If you were to ask any random individual who the greatest writer of all time was, chances are they’ll mention William Shakespeare. Though deceased for exactly 400 years, Shakespeare continues to hold center stage as the most venerable author in the world. But why? And if his works were written over four centuries ago, why should we read them today? The answers to those questions will be provided in a witty and entertaining fashion at a presentation of the Zany Majestic Bard on October 4th at Washington County Community College. The presentation, to be conducted by David Greenham, is an educational theatrical experience open to public at no cost.
“Whether you are part of a workaday world, in retirement, or the most untutored schoolboy, you will find out that Shakespeare is indeed priceless and accessible for all,” reads a quote from the event’s website at the Maine Humanities Council.

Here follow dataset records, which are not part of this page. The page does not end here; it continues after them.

lemma pv_mem_pairs (v : Int) (l : List (Int × Int × Int)) (p : Int × Int) :
    p ∈ pvPairs v l ↔ (v, p.1, p.2) ∈ l := by
  constructor
  · rintro hm
    rcases List.mem_map.mp hm with ⟨e, he, rfl⟩
    rcases List.mem_filter.mp he with ⟨he', hv⟩
    have : e.1 = v := by simpa using hv
    simpa [← this] using he'
  · intro hm
    exact List.mem_map.mpr ⟨(v, p.1, p.2), List.mem_filter.mpr ⟨hm, by simp⟩, rfl⟩

-- invariant of B's bucketing pass
lemma pv_fold_bucket (g : List (Int × Int × Int)) :
    ∀ (processed : List (Int × Int × Int)) (d : PySem.Dict Int (List (Int × Int))) (o : PySem.Set Int),
      (∀ v, d.getD v [] = PySem.Set.ofList (pvPairs v processed)) →
      ∀ v, (g.foldl pvBucketStep (d, PySem.Set.ofList processed, o)).1.getD v []
        = PySem.Set.ofList (pvPairs v (processed ++ g)) := by
  induction g with
  | nil => intro processed d o hd v; simpa using hd v
  | cons e g ih =>
      intro processed d o hd v
      by_cases hc : e ∈ processed
      · have hstep : pvBucketStep (d, PySem.Set.ofList processed, o) e
            = (d, PySem.Set.ofList (processed ++ [e]), (o.add e.1).add e.2.1) := by
          simp [pvBucketStep, pv_ofList_append_singleton, PySem.Set.contains,
            PySem.Set.mem_ofList, hc]
        have hd' : ∀ w, d.getD w [] = PySem.Set.ofList (pvPairs w (processed ++ [e])) := by
          intro w
          rw [pv_pairs_append]
          by_cases hw : e.1 = w
          · rw [if_pos hw, pv_ofList_append_singleton, PySem.Set.add_of_mem, hd w]
            rw [PySem.Set.mem_ofList, pv_mem_pairs]
            simpa [← hw] using hc
          · simpa [hw] using hd w
        have := ih (processed ++ [e]) d ((o.add e.1).add e.2.1) hd' v
        simp only [List.foldl_cons, hstep]
        simpa [List.append_assoc] using this
      · have hstep : pvBucketStep (d, PySem.Set.ofList processed, o) e
            = (d.modify e.1 [] (fun l => l ++ [(e.2.1, e.2.2)]),
               PySem.Set.ofList (processed ++ [e]), (o.add e.1).add e.2.1) := by
          simp [pvBucketStep, pv_ofList_append_singleton, PySem.Set.contains,
            PySem.Set.mem_ofList, hc]
        have hd' : ∀ w, (d.modify e.1 [] (fun l => l ++ [(e.2.1, e.2.2)])).getD w []
            = PySem.Set.ofList (pvPairs w (processed ++ [e])) := by
          intro w
          rw [pv_pairs_append]
          by_cases hw : e.1 = w
          · subst hw
            rw [PySem.Dict.getD_modify_self, hd e.1, if_pos rfl,
              pv_ofList_append_singleton, PySem.Set.add_of_not_mem]
            rw [PySem.Set.mem_ofList, pv_mem_pairs]
            simpa using hc
          · rw [PySem.Dict.getD_modify_of_ne _ _ _ (fun h => hw h.symm)]
            simpa [hw] using hd w
        have := ih (processed ++ [e]) _ ((o.add e.1).add e.2.1) hd' v
        simp only [List.foldl_cons, hstep]
        simpa [List.append_assoc] using this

The impact of Shakespeare can’t be understated: in that single sentence, six of the words used—workaday, retirement, untutored, schoolboy, priceless and accessible—were all invented by Shakespeare, along with 1,700 other commonly used words!

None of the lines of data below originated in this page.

-- pv_equiv track=rewrite | github.com/jurevreca12/obi | sim/test_obi_crossbar.py | request_decode
-- ===== SOURCE A (Python) =====
-- def request_decode(address: int) -> str:
--     decode_dict = {
--         (int("0000_0000", 16), int("4000_0000", 16)) : "0",
--         (int("4000_0000", 16), int("4000_0000", 16)) : "1"
--     }
--     for base, mask in list(decode_dict.keys()):
--         if ((base & mask) == (address & mask) ):
--             slave_id = decode_dict[(base, mask)]
--     return slave_id
-- ===== SOURCE B (Python) =====
-- def request_decode(address: int) -> str:
--     # the two decode entries share mask 0x4000_0000; decoding is just that one bit
--     return "1" if (address & 0x4000_0000) else "0"
-- ===== Notes on version B (the rewrite author's own statement) =====
-- stated objective: simpler
-- what changed: Replaces the dict construction and the loop over its keys by a direct test of the single mask bit 0x40000000, which both entries share.
import Mathlib
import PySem

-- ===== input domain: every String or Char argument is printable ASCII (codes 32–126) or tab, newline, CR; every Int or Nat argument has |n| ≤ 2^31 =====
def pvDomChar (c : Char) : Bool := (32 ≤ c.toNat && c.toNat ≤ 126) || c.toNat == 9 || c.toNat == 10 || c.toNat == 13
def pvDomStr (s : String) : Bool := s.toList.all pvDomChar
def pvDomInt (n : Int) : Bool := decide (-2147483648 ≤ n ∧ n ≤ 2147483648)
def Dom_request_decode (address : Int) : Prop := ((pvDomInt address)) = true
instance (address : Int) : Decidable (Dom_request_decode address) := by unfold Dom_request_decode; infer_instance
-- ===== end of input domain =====

-- B replaces A's dict construction and key loop by a direct test of the single shared mask bit (objective: simpler).


-- ===== PORT A =====
-- Literal port of A: build the 2-entry dict, loop over its keys updating `slave_id`
-- (an Option, `none` = the Python name still unbound), look the matching key up in the dict.
-- The final `.getD ""` is the (provably unreachable) unbound-name case: one key always matches.
def request_decode (address : Int) : String :=
  let decode_dict : PySem.Dict (Int × Int) String :=
    PySem.Dict.ofList [((0, 1073741824), "0"), ((1073741824, 1073741824), "1")]
  let slave_id : Option String :=
    decode_dict.keys.foldl
      (fun acc bm =>
        if PySem.Int.band bm.1 bm.2 == PySem.Int.band address bm.2 then
          decode_dict.get? bm
        else acc)
      none
  slave_id.getD ""

-- ===== PORT B =====
def request_decode_alt (address : Int) : String :=
  if PySem.Int.band address 1073741824 ≠ 0 then "1" else "0"

-- ===== PRECONDITION & SPEC =====
def Spec_request_decode (address : Int) (out : String) : Prop := out = request_decode_alt address
instance (address : Int) (out : String) : Decidable (Spec_request_decode address out) := by unfold Spec_request_decode; infer_instance

-- ===== CLAIM (what is proved, stated in full; the proofs are below) =====
def Claim_equal_request_decode : Prop := ∀ (address : Int), Dom_request_decode address → Spec_request_decode address (request_decode address)

-- ===== LEMMAS AND PROOFS =====

-- a & 0x40000000 is either 0 or 0x40000000 (Python two's-complement `&`, any sign of a)
lemma band_bit30_dichotomy (a : Int) :
    PySem.Int.band a 1073741824 = 0 ∨ PySem.Int.band a 1073741824 = 1073741824 := by
  unfold PySem.Int.band
  have hm : (1073741824 : Int).toNat = 2 ^ 30 := by decide
  by_cases ha : 0 ≤ a
  · rw [if_pos ha, if_pos (by norm_num : (0:Int) ≤ 1073741824), hm, Nat.and_two_pow]
    cases hb : a.toNat.testBit 30 <;> norm_num
  · rw [if_neg ha, if_pos (by norm_num : (0:Int) ≤ 1073741824), hm, Nat.two_pow_and]
    cases hb : (-a - 1).toNat.testBit 30 <;> norm_num
-- ===== VERDICT (by name: the statement is the Claim_ definition above) =====
theorem request_decode_spec : Claim_equal_request_decode := by
  intro address _
  unfold Spec_request_decode request_decode request_decode_alt
  have k1 : PySem.Int.band 0 1073741824 = 0 := by decide
  rcases band_bit30_dichotomy address with h | h <;>
    simp [PySem.Dict.ofList, PySem.Dict.keys, PySem.Dict.empty, PySem.Dict.update,
          PySem.Dict.get?, PySem.Dict.insert, PySem.Dict.contains, List.foldl, List.find?, k1, h]
  decide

While part of the goal of the program is to illuminate Shakespeare’s contributions to our language, it is also intended to broaden his appeal by demonstrating exactly how witty and playful his writings often were. With a distinguished theatrical background, including 14 years as the artistic director at the Theater at Monmouth (the Shakespearean Theater of Maine), Greenham is perfectly suited to the task.
The Zany, Majestic Bard was developed earlier this year by the Maine Humanities Council in honor of the 400th anniversary of Shakespeare’s death. Greenham pledged to perform the presentation at interested libraries around the state, prompting WCCC Library Director Elizabeth Phillips—herself an avid Shakespeare fan—to contact him.

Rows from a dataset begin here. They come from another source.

-- pv_equiv track=rewrite | github.com/byyan2020/algorithms | parent-and-ancestor-q1.py | furtheast_ancestor
-- ===== SOURCE A (Python) =====
-- import collections
--
-- def furtheast_ancestor(input_list, node):
--     children_map = {}
--     for par, child in input_list:
--         children_map[child] = children_map.get(child, []) + [par]
--     distance = 0
--     res = None
--     queue = collections.deque([(node, 0)])
--     while queue:
--         cur_node, cur_d = queue.popleft()
--         cur_d += 1
--         if cur_d > distance:
--             distance = cur_d
--             res = cur_node
--         if cur_node not in children_map: continue
--         for next in children_map[cur_node]:
--             queue.append((next, cur_d))
--     return res
-- ===== SOURCE B (Python) =====
-- def furtheast_ancestor(input_list, node):
--     parents = {}
--     for par, child in input_list:
--         parents.setdefault(child, []).append(par)
--     res = None
--     frontier = [node]
--     while frontier:
--         res = frontier[0]
--         frontier = [p for x in frontier for p in parents.get(x, [])]
--     return res
-- ===== Notes on version B (the rewrite author's own statement) =====
-- stated objective: simpler
-- what changed: Replaces A's FIFO-queue BFS carrying (node, depth) pairs and distance/res bookkeeping by a level-synchronous frontier iteration: the answer is the first element of the last nonempty frontier; Pre_ excludes inputs whose child-to-parent graph has a cycle reachable from node, on which A's while loop (and B's) never terminates.
import Mathlib
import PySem

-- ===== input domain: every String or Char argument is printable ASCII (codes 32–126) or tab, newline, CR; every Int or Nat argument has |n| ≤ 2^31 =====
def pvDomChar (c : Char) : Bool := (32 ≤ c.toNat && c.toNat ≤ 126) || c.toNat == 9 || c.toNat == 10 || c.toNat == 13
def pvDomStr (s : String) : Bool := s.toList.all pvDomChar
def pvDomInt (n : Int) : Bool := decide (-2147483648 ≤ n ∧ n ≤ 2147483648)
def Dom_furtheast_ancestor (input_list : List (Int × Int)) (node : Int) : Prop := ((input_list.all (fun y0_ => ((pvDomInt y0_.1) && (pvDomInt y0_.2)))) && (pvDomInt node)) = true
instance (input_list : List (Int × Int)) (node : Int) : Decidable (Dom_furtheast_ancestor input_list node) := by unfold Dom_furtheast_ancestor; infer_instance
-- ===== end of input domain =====

-- B replaces A's FIFO-queue BFS with depth/distance bookkeeping by a level-synchronous
-- frontier iteration (objective: simpler); equal answers are proved on all inputs whose
-- ancestor graph has no cycle reachable from `node` (elsewhere the Python A never returns).

-- ===== PORT A =====
-- children_map[child] = children_map.get(child, []) + [par]
def pvBuildA (l : List (Int × Int)) : PySem.Dict Int (List Int) :=
  l.foldl (fun d pc => d.insert pc.2 (d.getD pc.2 [] ++ [pc.1])) PySem.Dict.empty

-- totality guard only: an upper bound on the number of loop iterations (queue pops) of the
-- while loop on terminating inputs; the answer is independent of the fuel once sufficient
def pvFuelA (cm : PySem.Dict Int (List Int)) : Nat → List Int → Nat
  | 0, _ => 0
  | k+1, fr => fr.length + pvFuelA cm k (fr.flatMap (fun x => cm.getD x []))

-- while queue: pop left; cur_d += 1; update distance/res; extend queue with parents
-- ('if cur_node not in children_map: continue' + the for-loop = extending with getD _ [])
def pvBfs (cm : PySem.Dict Int (List Int)) : Nat → List (Int × Int) → Int → Option Int → Option Int
  | 0, _, _, r => r
  | _+1, [], _, r => r
  | f+1, (c, dpth) :: q, dist, r =>
      if dpth + 1 > dist then
        pvBfs cm f (q ++ (cm.getD c []).map (fun p => (p, dpth + 1))) (dpth + 1) (some c)
      else
        pvBfs cm f (q ++ (cm.getD c []).map (fun p => (p, dpth + 1))) dist r

def furtheast_ancestor (input_list : List (Int × Int)) (node : Int) : Option Int :=
  let cm := pvBuildA input_list
  pvBfs cm (pvFuelA cm (input_list.length + 1) [node]) [(node, 0)] 0 none

-- ===== PORT B =====
-- parents.setdefault(child, []).append(par)
def pvBuildB (l : List (Int × Int)) : PySem.Dict Int (List Int) :=
  l.foldl (fun d pc => d.modify pc.2 [] (· ++ [pc.1])) PySem.Dict.empty

-- [p for x in frontier for p in parents.get(x, [])]
def pvExpand (pm : PySem.Dict Int (List Int)) (fr : List Int) : List Int :=
  fr.flatMap (fun x => pm.getD x [])

-- while frontier: res = frontier[0]; frontier = expansion   (fuel = totality guard only:
-- on cycle-free inputs the frontier is empty after at most length+1 steps)
def pvLv (pm : PySem.Dict Int (List Int)) : Nat → List Int → Option Int → Option Int
  | 0, _, r => r
  | _+1, [], r => r
  | f+1, x :: t, _ => pvLv pm f (pvExpand pm (x :: t)) (some x)

def furtheast_ancestor_alt (input_list : List (Int × Int)) (node : Int) : Option Int :=
  let pm := pvBuildB input_list
  pvLv pm (input_list.length + 2) [node] none

-- ===== PRECONDITION & SPEC =====
-- direct parents of v in the input graph (an edge (par, child) points child → par)
def pvParents (l : List (Int × Int)) (v : Int) : List Int :=
  (l.filter (fun pc => pc.2 == v)).map Prod.fst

“He knew how to write to his audience,” Phillips said. “People can get meaning that applies to their own lives from his plays.” She explained that his plays include timeless themes that people struggle with, such as prejudice, and added that they provide a window into history. “It creates an interest in that era.”
The presentation will be held in the auditorium in St. Croix Hall at WCCC on Tuesday, October 4th at 6:00 pm. There is no charge for the event and no registration is required. Greenham will be conducting a workshop at Calais High School the following day for students participating in Alice Wilkinson’s English class.